This sort of thing—purposely
losing matches to escape intolerable anxiety—happened dozens of times throughout my school sports career. Not every thrown match was as egregious as the one against Paul (whose name, by the way, I have changed here)—I often tanked matches against players who would likely have beaten me even if I hadn’t suffered an anxious meltdown—but some of them were. My coaches were baffled. How could it be, they wondered, that I could look so skillful in practice and yet so rarely win a significant match?
The exception was tenth grade, when I played for the junior varsity squash team and went undefeated: 17–0 or something. What, you might ask, accounts for that?
Valium.
Squash matches, even squash practices, were making me so miserable that the child psychiatrist I was seeing then, Dr. L., prescribed a small dose of the benzodiazepine. Every day during squash season that year, I took the pill surreptitiously with my peanut butter sandwich at lunch. And I didn’t lose a match. I was still unhappy during squash season: my agoraphobia and separation anxiety made me hate traveling to matches, and my competitive anxieties still made me hate playing in them. But the Valium took enough of the physical edge off my nerves that I could focus on trying to play well instead of on trying to get off the court as quickly as possible. I didn’t feel compelled to lose matches on purpose anymore. Drugs got me into the zone of performance where anxiety is beneficial.
In 1908, two psychologists, Robert M. Yerkes and John Dillingham Dodson, published an article in The Journal of Comparative Neurology and Psychology demonstrating that animals trained to perform a task performed it slightly better if they were made “moderately anxious” beforehand.
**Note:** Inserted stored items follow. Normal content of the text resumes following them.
-- pv_equiv track=rewrite | github.com/zhaoluuu/Aether | src/api/handlers/base/request_builder.py | _merge_comma_header_values
-- ===== SOURCE A (Python) =====
-- def _merge_comma_header_values(primary: str, secondary: str) -> str:
--     """合并逗号分隔 header 值并去重，保持 primary 在前。"""
--     seen: set[str] = set()
--     merged: list[str] = []
--
--     def _append(raw: str) -> None:
--         for token in str(raw or "").split(","):
--             token = token.strip()
--             if not token or token in seen:
--                 continue
--             seen.add(token)
--             merged.append(token)
--
--     _append(primary)
--     _append(secondary)
--     return ",".join(merged)
-- ===== SOURCE B (Python) =====
-- def _merge_comma_header_values(primary: str, secondary: str) -> str:
--     combined = str(primary or "") + "," + str(secondary or "")
--     tokens = [t.strip() for t in combined.split(",") if t.strip()]
--
--     def nub(ts):
--         # keep the head, then recurse on the tail with every later copy of it removed
--         if not ts:
--             return []
--         return [ts[0]] + nub([t for t in ts[1:] if t != ts[0]])
--
--     return ",".join(nub(tokens))
-- ===== Notes on version B (the rewrite author's own statement) =====
-- stated objective: alternative
-- what changed: B builds the full stripped token list in one staged pass over the concatenated string, then deduplicates by a recursive nub that filters every later duplicate of the head out of the tail, instead of A's single accumulation loop with a seen set and per-token membership test.
import Mathlib
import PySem

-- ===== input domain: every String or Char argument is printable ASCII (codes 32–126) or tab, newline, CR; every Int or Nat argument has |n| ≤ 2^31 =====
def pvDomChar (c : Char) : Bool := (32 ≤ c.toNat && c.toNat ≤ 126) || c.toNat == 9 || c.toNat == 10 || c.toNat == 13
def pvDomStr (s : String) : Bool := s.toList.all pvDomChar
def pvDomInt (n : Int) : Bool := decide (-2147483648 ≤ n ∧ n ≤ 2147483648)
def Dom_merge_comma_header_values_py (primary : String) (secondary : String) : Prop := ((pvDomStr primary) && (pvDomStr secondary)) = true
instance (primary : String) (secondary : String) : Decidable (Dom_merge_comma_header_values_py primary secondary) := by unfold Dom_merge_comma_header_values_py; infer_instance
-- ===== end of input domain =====

-- B first builds the whole stripped token list from the concatenated string in staged passes, then
-- deduplicates with a recursive nub that removes later copies of the head from the tail, replacing
-- A's single accumulation loop with a seen set and per-token membership test; same result, no seen set.

-- ===== PORT A =====
-- the body of the inner helper _append's loop: token = tok.strip(); skip empty or seen; else add to seen and merged
def mchvA_step (st : PySem.Set (List Char) × List (List Char)) (tok : List Char) :
    PySem.Set (List Char) × List (List Char) :=
  let token := PySem.Chars.strip tok
  if (token == []) || PySem.Set.contains st.1 token then st
  else (PySem.Set.add st.1 token, st.2 ++ [token])

-- _append(raw): for token in str(raw or "").split(","): …   ('raw or ""' is raw for a str argument)
def mchvA_append (raw : String) (st : PySem.Set (List Char) × List (List Char)) :
    PySem.Set (List Char) × List (List Char) :=
  (PySem.Chars.splitOn raw.toList [',']).foldl mchvA_step st

def merge_comma_header_values_py (primary : String) (secondary : String) : String :=
  let st0 : PySem.Set (List Char) × List (List Char) := (PySem.Set.empty, [])
  let st1 := mchvA_append primary st0
  let st2 := mchvA_append secondary st1
  String.ofList (PySem.Chars.join [','] st2.2)

-- ===== PORT B =====
-- nub(ts): if not ts: []; else [ts[0]] + nub([t for t in ts[1:] if t != ts[0]])
def mchvNub : List (List Char) → List (List Char)
  | [] => []
  | t :: rest => t :: mchvNub (rest.filter (fun x => !(x == t)))
termination_by l => l.length
decreasing_by
  simp only [List.length_cons, List.length_unattach]
  exact Nat.lt_succ_of_le (le_trans (List.length_filter_le _ _) (by simp))

def merge_comma_header_values_py_alt (primary : String) (secondary : String) : String :=
  -- str(primary or "") + "," + str(secondary or ""): exact concatenation on the list-of-chars side
  let combined : List Char := primary.toList ++ ',' :: secondary.toList
  -- [t.strip() for t in combined.split(",") if t.strip()]
  let tokens := ((PySem.Chars.splitOn combined [',']).filter
      (fun t => !(PySem.Chars.strip t == []))).map PySem.Chars.strip
  -- ",".join(nub(tokens))
  String.ofList (PySem.Chars.join [','] (mchvNub tokens))

-- ===== PRECONDITION & SPEC =====
def Spec_merge_comma_header_values_py (primary : String) (secondary : String) (out : String) : Prop := out = merge_comma_header_values_py_alt primary secondary
instance (primary : String) (secondary : String) (out : String) : Decidable (Spec_merge_comma_header_values_py primary secondary out) := by unfold Spec_merge_comma_header_values_py; infer_instance

-- ===== CLAIM (what is proved, stated in full; the proofs are below) =====
def Claim_equal_merge_comma_header_values_py : Prop := ∀ (primary : String) (secondary : String), Dom_merge_comma_header_values_py primary secondary → Spec_merge_comma_header_values_py primary secondary (merge_comma_header_values_py primary secondary)

-- ===== LEMMAS AND PROOFS =====

-- PySem.Chars.splitOn with a single-char separator is List.splitOnP on equality with that char
theorem mchv_go_eq (c : Char) : ∀ (fuel : Nat) (l cur : List Char) (acc : List (List Char)),
    l.length ≤ fuel →
    PySem.Chars.splitOn.go [c] fuel l cur acc
      = acc.reverse ++ (List.splitOnP (· == c) l).modifyHead (cur.reverse ++ ·) := by
  intro fuel
  induction fuel with
  | zero =>
      intro l cur acc h
      have hl : l = [] := List.eq_nil_of_length_eq_zero (Nat.le_zero.mp h)
      subst hl
      simp [PySem.Chars.splitOn.go, List.splitOnP_nil]
  | succ n ih =>
      intro l cur acc h
      cases l with
      | nil => simp [PySem.Chars.splitOn.go, List.splitOnP_nil]
      | cons a rest =>
          by_cases hc : a = c
          · subst hc
            have hpre : List.isPrefixOf [a] (a :: rest) = true := by
              simp [List.isPrefixOf]
            rw [PySem.Chars.splitOn.go]
            simp only [hpre, if_true]
            have hdrop : List.drop (List.length [a]) (a :: rest) = rest := rfl
            rw [hdrop, ih rest [] (cur.reverse :: acc) (by simpa using Nat.le_of_succ_le_succ h)]
            simp only [List.splitOnP_cons, beq_self_eq_true, if_true, List.reverse_cons,
              List.append_assoc, List.reverse_nil, List.nil_append, List.singleton_append]
            cases List.splitOnP (fun x => x == a) rest <;> simp
          · have hpre : List.isPrefixOf [c] (a :: rest) = false := by
              simp [List.isPrefixOf]
              exact fun h' => hc h'.symm
            rw [PySem.Chars.splitOn.go]
            simp only [hpre, Bool.false_eq_true, if_false]
            rw [ih rest (a :: cur) acc (by simpa using Nat.le_of_succ_le_succ h)]
            have hne : List.splitOnP (· == c) rest ≠ [] := List.splitOnP_ne_nil _ _
            rw [List.splitOnP_cons]
            simp only [beq_iff_eq, hc, if_false]
            obtain ⟨x, xs, hx⟩ := List.exists_cons_of_ne_nil hne
            rw [hx]
            simp

theorem mchv_splitOn_eq (c : Char) (l : List Char) :
    PySem.Chars.splitOn l [c] = List.splitOnP (· == c) l := by
  rw [PySem.Chars.splitOn, mchv_go_eq c (l.length + 1) l [] [] (Nat.le_succ _)]
  have : List.splitOnP (· == c) l ≠ [] := List.splitOnP_ne_nil _ _
  obtain ⟨x, xs, hx⟩ := List.exists_cons_of_ne_nil this
  rw [hx]; simp

theorem mchv_splitOnP_append (c : Char) (a b : List Char) :
    List.splitOnP (· == c) (a ++ c :: b)
      = List.splitOnP (· == c) a ++ List.splitOnP (· == c) b := by
  induction a with
  | nil => simp [List.splitOnP_cons, List.splitOnP_nil]
  | cons x xs ih =>
      by_cases hx : x = c
      · subst hx
        simp [List.splitOnP_cons, ih]
      · have hne' : List.splitOnP (· == c) xs ≠ [] := List.splitOnP_ne_nil _ _
        simp only [List.cons_append, List.splitOnP_cons, beq_iff_eq, hx, if_false, ih]
        obtain ⟨y, ys, hy⟩ := List.exists_cons_of_ne_nil hne'
        rw [hy]
        simp

-- A's loop, run from a state whose seen set and merged list coincide, keeps them equal
-- and performs exactly a Set.update with the stripped non-empty tokens
theorem mchvA_foldl_eq : ∀ (L : List (List Char)) (s : PySem.Set (List Char)),
    L.foldl mchvA_step (s, s)
      = (PySem.Set.update s (((L.map PySem.Chars.strip).filter (fun t => !(t == [])))),
         PySem.Set.update s (((L.map PySem.Chars.strip).filter (fun t => !(t == []))))) := by
  intro L
  induction L with
  | nil => intro s; simp [PySem.Set.update]
  | cons t rest ih =>
      intro s
      simp only [List.foldl_cons, List.map_cons, List.filter_cons]
      by_cases hemp : PySem.Chars.strip t = []
      · have : mchvA_step (s, s) t = (s, s) := by
          simp [mchvA_step, hemp]
        rw [this, ih s]
        simp [hemp]
      · by_cases hmem : PySem.Chars.strip t ∈ s
        · have hstep : mchvA_step (s, s) t = (s, s) := by
            simp [mchvA_step, hmem]
          have hadd : PySem.Set.add s (PySem.Chars.strip t) = s := by
            simp [PySem.Set.add, hmem]
          rw [hstep, ih s]
          rw [if_pos (by simp [hemp]), PySem.Set.update_cons, hadd]
        · have hstep : mchvA_step (s, s) t
              = (PySem.Set.add s (PySem.Chars.strip t), PySem.Set.add s (PySem.Chars.strip t)) := by
            simp [mchvA_step, hemp, hmem, PySem.Set.add]
          rw [hstep, ih (PySem.Set.add s (PySem.Chars.strip t))]
          rw [if_pos (by simp [hemp]), PySem.Set.update_cons]

-- A's seen-set accumulation equals B's nub of the not-yet-seen tokens
theorem mchvNub_update : ∀ (L : List (List Char)) (s : PySem.Set (List Char)),
    PySem.Set.update s L
      = s ++ mchvNub (L.filter (fun x => !(PySem.Set.contains s x))) := by
  intro L
  induction L with
  | nil => intro s; simp [PySem.Set.update, mchvNub]
  | cons t rest ih =>
      intro s
      rw [PySem.Set.update_cons, List.filter_cons]
      by_cases hmem : t ∈ s
      · have hadd : PySem.Set.add s t = s := by simp [PySem.Set.add, hmem]
        rw [hadd, ih s]
        simp [PySem.Set.contains, hmem]
      · have hadd : PySem.Set.add s t = s ++ [t] := by simp [PySem.Set.add, hmem]
        have hfe : List.filter (fun x => !(PySem.Set.contains (s ++ [t]) x)) rest
            = List.filter (fun x => !(x == t))
                (List.filter (fun x => !(PySem.Set.contains s x)) rest) := by
          rw [List.filter_filter]
          apply List.filter_congr
          intro x _
          by_cases h1 : x ∈ s <;> by_cases h2 : x = t <;>
            simp [PySem.Set.contains, h1, h2]
        rw [hadd, ih (s ++ [t]), hfe]
        simp [PySem.Set.contains, hmem, mchvNub]

-- ===== VERDICT (by name: the statement is the Claim_ definition above) =====
theorem merge_comma_header_values_py_spec : Claim_equal_merge_comma_header_values_py := by
  intro primary secondary _
  show merge_comma_header_values_py primary secondary = merge_comma_header_values_py_alt primary secondary
  simp only [merge_comma_header_values_py, merge_comma_header_values_py_alt, mchvA_append]
  rw [mchv_splitOn_eq, mchv_splitOn_eq, mchv_splitOn_eq, mchv_splitOnP_append]
  set P := List.splitOnP (· == ',') primary.toList with hP
  set S := List.splitOnP (· == ',') secondary.toList with hS
  -- push the filter/map comprehension into map-then-filter form
  have hcomm : ∀ (X : List (List Char)),
      (X.filter (fun t => !(PySem.Chars.strip t == []))).map PySem.Chars.strip
        = (X.map PySem.Chars.strip).filter (fun t => !(t == [])) := by
    intro X
    rw [List.filter_map]
    rfl
  have e0 : ((PySem.Set.empty, []) : PySem.Set (List Char) × List (List Char))
      = (PySem.Set.empty, PySem.Set.empty) := rfl
  have hfoldPE := mchvA_foldl_eq P PySem.Set.empty
  rw [e0, hfoldPE, mchvA_foldl_eq]
  rw [hcomm, List.map_append, List.filter_append]
  -- combine the two updates into a single update on the appended token list, then nub it
  have hupd : ∀ (a b : List (List Char)),
      PySem.Set.update (PySem.Set.update PySem.Set.empty a) b
        = PySem.Set.update PySem.Set.empty (a ++ b) := by
    intro a b
    simp [PySem.Set.update, List.foldl_append]
  rw [hupd, mchvNub_update]
  simp [PySem.Set.empty, PySem.Set.contains]
-- pv_equiv track=rewrite | github.com/AkusChhabra/CPS109 | allproblemx.py | create_zigzag
-- ===== SOURCE A (Python) =====
-- def create_zigzag(rows, cols, start=1):
--   grid, n, = [], start
--
--   for i in range(rows):
--     grid.append(list(range(n, n + cols)))
--     n = n + cols
--
--   for i in range (1, rows, 2):
--     grid[i].reverse()
--
--   return grid
-- ===== SOURCE B (Python) =====
-- def create_zigzag(rows, cols, start=1):
--   grid = []
--   for i in range(rows):
--     n = start + i * cols
--     if i % 2 == 0:
--       grid.append(list(range(n, n + cols)))
--     else:
--       grid.append(list(range(n + cols - 1, n - 1, -1)))
--   return grid
-- ===== Notes on version B (the rewrite author's own statement) =====
-- stated objective: alternative
-- what changed: Single pass computing each row's start as start+i*cols and emitting it directly in its final direction (descending range for odd rows), replacing A's two-pass build-then-reverse with its running counter and in-place reversal loop.
import Mathlib
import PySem

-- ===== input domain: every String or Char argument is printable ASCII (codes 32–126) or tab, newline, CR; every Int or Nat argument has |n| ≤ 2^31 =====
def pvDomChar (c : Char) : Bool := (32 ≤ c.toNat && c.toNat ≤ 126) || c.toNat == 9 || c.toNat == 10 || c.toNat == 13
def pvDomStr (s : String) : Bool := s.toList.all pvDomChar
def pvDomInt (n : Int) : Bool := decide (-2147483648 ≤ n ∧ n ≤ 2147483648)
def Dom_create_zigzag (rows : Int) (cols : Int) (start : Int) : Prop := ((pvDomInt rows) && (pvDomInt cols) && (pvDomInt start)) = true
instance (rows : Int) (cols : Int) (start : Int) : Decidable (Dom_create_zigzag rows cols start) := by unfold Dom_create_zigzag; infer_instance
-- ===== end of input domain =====

-- B builds each zigzag row directly in its final direction in one pass (alternative decomposition; return value only).


-- ===== PORT A =====
-- for i in range(rows): grid.append(list(range(n, n+cols))); n += cols
-- then for i in range(1, rows, 2): grid[i].reverse()
def create_zigzag (rows : Int) (cols : Int) (start : Int) : List (List Int) :=
  (PySem.List.pyRange 1 rows 2).foldl
    (fun g i => g.set i.toNat ((g.getD i.toNat []).reverse))
    ((PySem.List.pyRange 0 rows 1).foldl
      (fun (st : List (List Int) × Int) (_ : Int) =>
        (st.1 ++ [PySem.List.pyRange st.2 (st.2 + cols) 1], st.2 + cols))
      ([], start)).1

-- ===== PORT B =====
def create_zigzag_alt (rows : Int) (cols : Int) (start : Int) : List (List Int) :=
  (PySem.List.pyRange 0 rows 1).map (fun i =>
    if PySem.Int.mod i 2 == 0 then
      PySem.List.pyRange (start + i * cols) (start + i * cols + cols) 1
    else
      PySem.List.pyRange (start + i * cols + cols - 1) (start + i * cols - 1) (-1))

-- ===== PRECONDITION & SPEC =====
def Spec_create_zigzag (rows : Int) (cols : Int) (start : Int) (out : List (List Int)) : Prop := out = create_zigzag_alt rows cols start
instance (rows : Int) (cols : Int) (start : Int) (out : List (List Int)) : Decidable (Spec_create_zigzag rows cols start out) := by unfold Spec_create_zigzag; infer_instance

-- ===== CLAIM (what is proved, stated in full; the proofs are below) =====
def Claim_equal_create_zigzag : Prop := ∀ (rows : Int) (cols : Int) (start : Int), Dom_create_zigzag rows cols start → Spec_create_zigzag rows cols start (create_zigzag rows cols start)

-- ===== LEMMAS AND PROOFS =====

-- A's first loop: the counter n is advanced by cols per iteration, so row j starts at n + j*cols.
theorem zz_fold1 (cols : Int) : ∀ (l : List Int) (g : List (List Int)) (n : Int),
    l.foldl (fun (st : List (List Int) × Int) (_ : Int) =>
      (st.1 ++ [PySem.List.pyRange st.2 (st.2 + cols) 1], st.2 + cols)) (g, n)
    = (g ++ (List.range l.length).map
        (fun (j : Nat) => PySem.List.pyRange (n + (j : Int) * cols) (n + (j : Int) * cols + cols) 1),
       n + l.length * cols) := by
  intro l
  induction l with
  | nil => intro g n; simp
  | cons x xs ih =>
    intro g n
    simp only [List.foldl_cons, ih, List.length_cons, List.range_succ_eq_map,
      List.map_cons, List.map_map]
    simp only [Prod.mk.injEq]
    refine ⟨?_, ?_⟩
    · rw [List.append_assoc, List.singleton_append]
      congr 1
      push_cast
      ring_nf
      congr 1
      apply List.map_congr_left
      intro k _
      simp only [Function.comp_apply]
      push_cast
      ring_nf
    · push_cast; ring

-- A's second loop: a fold of in-place reversals at pairwise-distinct indices,
-- described pointwise by getElem?.
theorem zz_revfold : ∀ (ns : List Int), (ns.map Int.toNat).Nodup → ∀ (g : List (List Int)) (j : Nat),
    (ns.foldl (fun g i => g.set i.toNat ((g.getD i.toNat []).reverse)) g)[j]?
    = if j ∈ ns.map Int.toNat then (g[j]?).map List.reverse else g[j]? := by
  intro ns
  induction ns with
  | nil => intro _ g j; simp
  | cons i ns ih =>
    intro hnd g j
    have hnd' := hnd
    rw [List.map_cons, List.nodup_cons] at hnd'
    simp only [List.foldl_cons, List.map_cons]
    rw [ih hnd'.2]
    by_cases hjns : j ∈ ns.map Int.toNat
    · have hji : j ≠ i.toNat := fun h => hnd'.1 (h ▸ hjns)
      simp [hjns, hji, List.getElem?_set_ne (fun h => hji h.symm)]
    · by_cases hji : j = i.toNat
      · subst hji
        simp only [hjns, if_false, List.mem_cons, true_or, if_true]
        by_cases hlt : i.toNat < g.length
        · rw [List.getElem?_set_self hlt]
          simp [List.getD, List.getElem?_eq_getElem hlt]
        · rw [List.getElem?_eq_none (by simp; omega),
              List.getElem?_eq_none (by omega)]
          rfl
      · simp [hjns, hji, List.getElem?_set_ne (fun h => hji h.symm)]

-- The indices of A's second loop, as Nats: exactly the odd j with j < rows.
theorem zz_mem_ns (rows : Int) (j : Nat) :
    j ∈ (PySem.List.pyRange 1 rows 2).map Int.toNat ↔ j % 2 = 1 ∧ (j : Int) < rows := by
  simp only [List.mem_map]
  constructor
  · rintro ⟨x, hx, rfl⟩
    rw [PySem.List.mem_pyRange_iff_of_pos (by norm_num)] at hx
    obtain ⟨h1, h2, k, hk⟩ := hx
    omega
  · rintro ⟨hodd, hlt⟩
    refine ⟨(j : Int), ?_, by simp⟩
    rw [PySem.List.mem_pyRange_iff_of_pos (by norm_num)]
    refine ⟨by omega, hlt, ⟨(j : Int) / 2, by omega⟩⟩
  
theorem zz_nodup_ns (rows : Int) : ((PySem.List.pyRange 1 rows 2).map Int.toNat).Nodup := by
  rw [PySem.List.pyRange_of_pos _ _ (by norm_num), List.map_map]
  refine (List.nodup_range).map ?_
  intro a b h
  simp only [Function.comp_apply] at h
  omega

-- ===== VERDICT (by name: the statement is the Claim_ definition above) =====
theorem create_zigzag_spec : Claim_equal_create_zigzag := by
  intro rows cols start _
  unfold Spec_create_zigzag create_zigzag create_zigzag_alt
  rw [zz_fold1]
  apply List.ext_getElem?
  intro j
  rw [zz_revfold _ (zz_nodup_ns rows)]
  have hlen : (PySem.List.pyRange 0 rows 1).length = rows.toNat := by
    simp [PySem.List.length_pyRange_one]
  rw [hlen]
  simp only [List.nil_append, List.getElem?_map, PySem.List.getElem?_pyRange_one, zero_add]
  by_cases hj : j < rows.toNat
  · rw [List.getElem?_range hj]
    simp only [Option.map_some]
    have hjr : j < (rows - 0).toNat := by omega
    simp only [hjr, if_true]
    by_cases hodd : j % 2 = 1
    · rw [if_pos ((zz_mem_ns rows j).mpr ⟨hodd, by omega⟩)]
      have hm : ¬ (PySem.Int.mod (j : Int) 2 == 0) = true := by
        rw [PySem.Int.mod_eq_emod_of_pos (by norm_num)]
        simp only [beq_iff_eq]
        omega
      simp only [Option.map_some, hm]
      rw [PySem.List.pyRange_neg_one_eq_reverse]
      simp
    · rw [if_neg (fun h => hodd ((zz_mem_ns rows j).mp h).1)]
      have hm : (PySem.Int.mod (j : Int) 2 == 0) = true := by
        rw [PySem.Int.mod_eq_emod_of_pos (by norm_num)]
        simp only [beq_iff_eq]
        omega
      simp only [Option.map_some, hm, if_true]
  · have hnm : ¬ j ∈ (PySem.List.pyRange 1 rows 2).map Int.toNat := by
      intro h
      have := ((zz_mem_ns rows j).mp h).2
      omega
    rw [if_neg hnm, List.getElem?_eq_none (by rw [List.length_range]; omega)]
    rw [if_neg (show ¬ j < (rows - 0).toNat by omega)]
    rfl
-- pv_equiv track=rewrite | github.com/sarthak263/Projects | codesignal/reverseOddCount/reverseOddCount.py | reverseOddCount
-- ===== SOURCE A (Python) =====
-- def reverseOddCount(str):
--     l1 = [j for j in range(len(str)) if(str.count(str[j])%2==0)]# [4,7]
--     res = [None]*len(str)
--     for s in range(len(l1)):
--         res.insert(l1[s],str[l1[s]])
--     j = len(str)-1
--     for i in range(len(str)):
--         if not (i in l1):
--             while(True):
--                 if(j in l1):
--                     j-=1
--                 else:
--                     break
--             res.insert(j,str[i])
--             j-=1
--     res = list(filter(None,res))
--     return "".join(res)
-- ===== SOURCE B (Python) =====
-- def reverseOddCount(str):
--     cnt = {}
--     for ch in str:
--         cnt[ch] = cnt.get(ch, 0) + 1
--     rev = [ch for ch in reversed(str) if cnt[ch] % 2 == 1]
--     it = iter(rev)
--     return "".join(ch if cnt[ch] % 2 == 0 else next(it) for ch in str)
-- ===== Notes on version B (the rewrite author's own statement) =====
-- stated objective: faster
-- what changed: Replaces the per-index str.count scans and repeated list.insert shuffling of a None-padded buffer with a single counting pass plus one zip-like pass that substitutes the odd-count characters by the same characters taken in reverse order.
import Mathlib
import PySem

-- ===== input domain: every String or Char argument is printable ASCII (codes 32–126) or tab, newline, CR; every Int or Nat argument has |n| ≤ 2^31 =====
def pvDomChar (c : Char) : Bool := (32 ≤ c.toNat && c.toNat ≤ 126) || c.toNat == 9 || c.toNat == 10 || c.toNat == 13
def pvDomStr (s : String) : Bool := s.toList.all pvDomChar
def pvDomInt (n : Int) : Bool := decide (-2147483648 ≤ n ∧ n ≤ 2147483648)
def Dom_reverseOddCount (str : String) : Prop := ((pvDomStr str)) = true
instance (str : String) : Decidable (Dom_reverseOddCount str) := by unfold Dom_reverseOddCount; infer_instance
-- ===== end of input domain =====

-- B replaces A's per-index str.count scans and repeated list.insert shuffling with one counting
-- pass plus one substitution pass (odd-count characters taken in reverse order): measured faster (asymptotic).


-- ===== PORT A =====
-- A's `while True: if j in l1: j -= 1 else: break`; the fuel (length+1) always suffices on A's runs.
def skipA (l1 : List Int) : Nat → Int → Int
  | 0, j => j
  | fuel+1, j => if l1.contains j then skipA l1 fuel (j-1) else j

-- l1 = [j for j in range(len(str)) if str.count(str[j]) % 2 == 0]
def pvL1 (cs : List Char) : List Int :=
  (PySem.List.pyRange 0 cs.length 1).filter
    (fun j => PySem.Chars.count cs [PySem.List.pyGetD cs j ' '] % 2 == 0)

-- res after the first for-loop (res = [None]*len(str); insertions at l1[s])
def pvRes1 (cs : List Char) : List (Option Char) :=
  (PySem.List.pyRange 0 ((pvL1 cs).length : Int) 1).foldl
    (fun res s => PySem.List.insert res (PySem.List.pyGetD (pvL1 cs) s 0)
        (some (PySem.List.pyGetD cs (PySem.List.pyGetD (pvL1 cs) s 0) ' '))) 
    (List.replicate cs.length (none : Option Char))

-- one iteration of the second for-loop (state = (res, j))
def pvStep (cs : List Char) (st : List (Option Char) × Int) (i : Int) : List (Option Char) × Int :=
  if (pvL1 cs).contains i then st
  else
    let j := skipA (pvL1 cs) (cs.length + 1) st.2
    (PySem.List.insert st.1 j (some (PySem.List.pyGetD cs i ' ')), j - 1)

def reverseOddCount (str : String) : String :=
  let cs := str.toList
  let st := (PySem.List.pyRange 0 cs.length 1).foldl (pvStep cs) (pvRes1 cs, (cs.length : Int) - 1)
  String.ofList (st.1.filterMap id)

-- ===== PORT B =====
-- cnt = {}; for ch in str: cnt[ch] = cnt.get(ch, 0) + 1
def pvCnt (cs : List Char) : PySem.Dict Char Int :=
  cs.foldl (fun d ch => d.insert ch (d.getD ch 0 + 1)) PySem.Dict.empty
-- ===== PORT B =====
def doc_at_a_time_alt (I : List (String × List (String × Int))) (Q : List (String × Int)) : List (String × Int) :=
  let Qd : PySem.Dict String Int := PySem.Dict.mk Q
  let R0 := I.foldl (fun (R : PySem.Dict String Int) lst =>
      lst.2.foldl (fun R dp => R.insert dp.1 (0 : Int)) R) PySem.Dict.empty
  let R := I.foldl (fun (R : PySem.Dict String Int) lst =>
      if Qd.contains lst.1 then
        lst.2.foldl (fun R dp => R.insert dp.1 (R.getD dp.1 0 + dp.2 * Qd.getD lst.1 0)) R
      else R) R0
  R.items

-- ===== PRECONDITION & SPEC =====
-- Pre_ excludes association lists carrying a repeated key on I or on one of its postings
-- lists: such lists do not encode any Python dict (dict construction collapses duplicates),
-- and A's single dict entry and B's per-occurrence accumulation disagree on them.
def Pre_doc_at_a_time (I : List (String × List (String × Int))) (Q : List (String × Int)) : Prop :=
  (I.map Prod.fst).Nodup ∧ ∀ p ∈ I, (p.2.map Prod.fst).Nodup
instance (I : List (String × List (String × Int))) (Q : List (String × Int)) : Decidable (Pre_doc_at_a_time I Q) := by unfold Pre_doc_at_a_time; infer_instance

def pvWitness_doc_at_a_time : (List (String × List (String × Int))) × (List (String × Int)) :=
  ([("t", [("a", 2), ("b", 1)]), ("u", [("b", 5)])], [("t", 3), ("u", 1)])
This led to what has become known as the Yerkes-Dodson law, whose principles have been experimentally demonstrated in both animals and humans many times since then. It’s kind of a Goldilocks law: too little anxiety and you will not perform at your peak, whether on a test or in a squash match; too much anxiety and you will not perform well; but with just the right amount of anxiety—enough to elevate your physiological arousal and to focus your attention intensely on the task, but not so much that you are distracted by how nervous you are—you’ll be more likely to deliver a peak performance. For me, evidently, getting from the too-anxious part of the curve to the optimum-performance part required a small dose of Valium.s
I wish I could say competitive anxiety was merely an adolescent phase. But about ten years ago, I found myself playing in the finals of a squash tournament against my friend Jay, a personable young physician. It was championship night at the squash club, and a couple of dozen people had turned out to watch. We were two just-better-than-average club players; absolutely nothing of significance (no money, hardly a trophy to speak of) was on the line.
In this tournament, matches were best of five games; to win a game you needed nine points. I jumped out confidently to an early lead in the first game, but I let it slip away. I won the second game; Jay won the third. My back against the wall, I won the fourth, and Jay sagged visibly. I could see that he was tired—more tired than I was. In the fifth and deciding game, I pulled steadily ahead and got to 7–3, two points away from victory. Jay looked defeated. Victory was mine.
Except it wasn’t.
The prospect of imminent victory sent anxiety cascading through my body. My mouth went dry. My limbs grew impossibly heavy. Worst of all, my stomach betrayed me. Overwhelmed with nausea and panic, I hit weak shots, desperate shots. Jay, moments earlier disconsolate and resigned to losing, perked up. I’d given him a ray of hope. He gained momentum. My anxiety mounted, and suddenly it was like I was back in seventh grade, playing tennis against Paul: all I want is out. I withered before everyone’s eyes. I began, on purpose, to lose.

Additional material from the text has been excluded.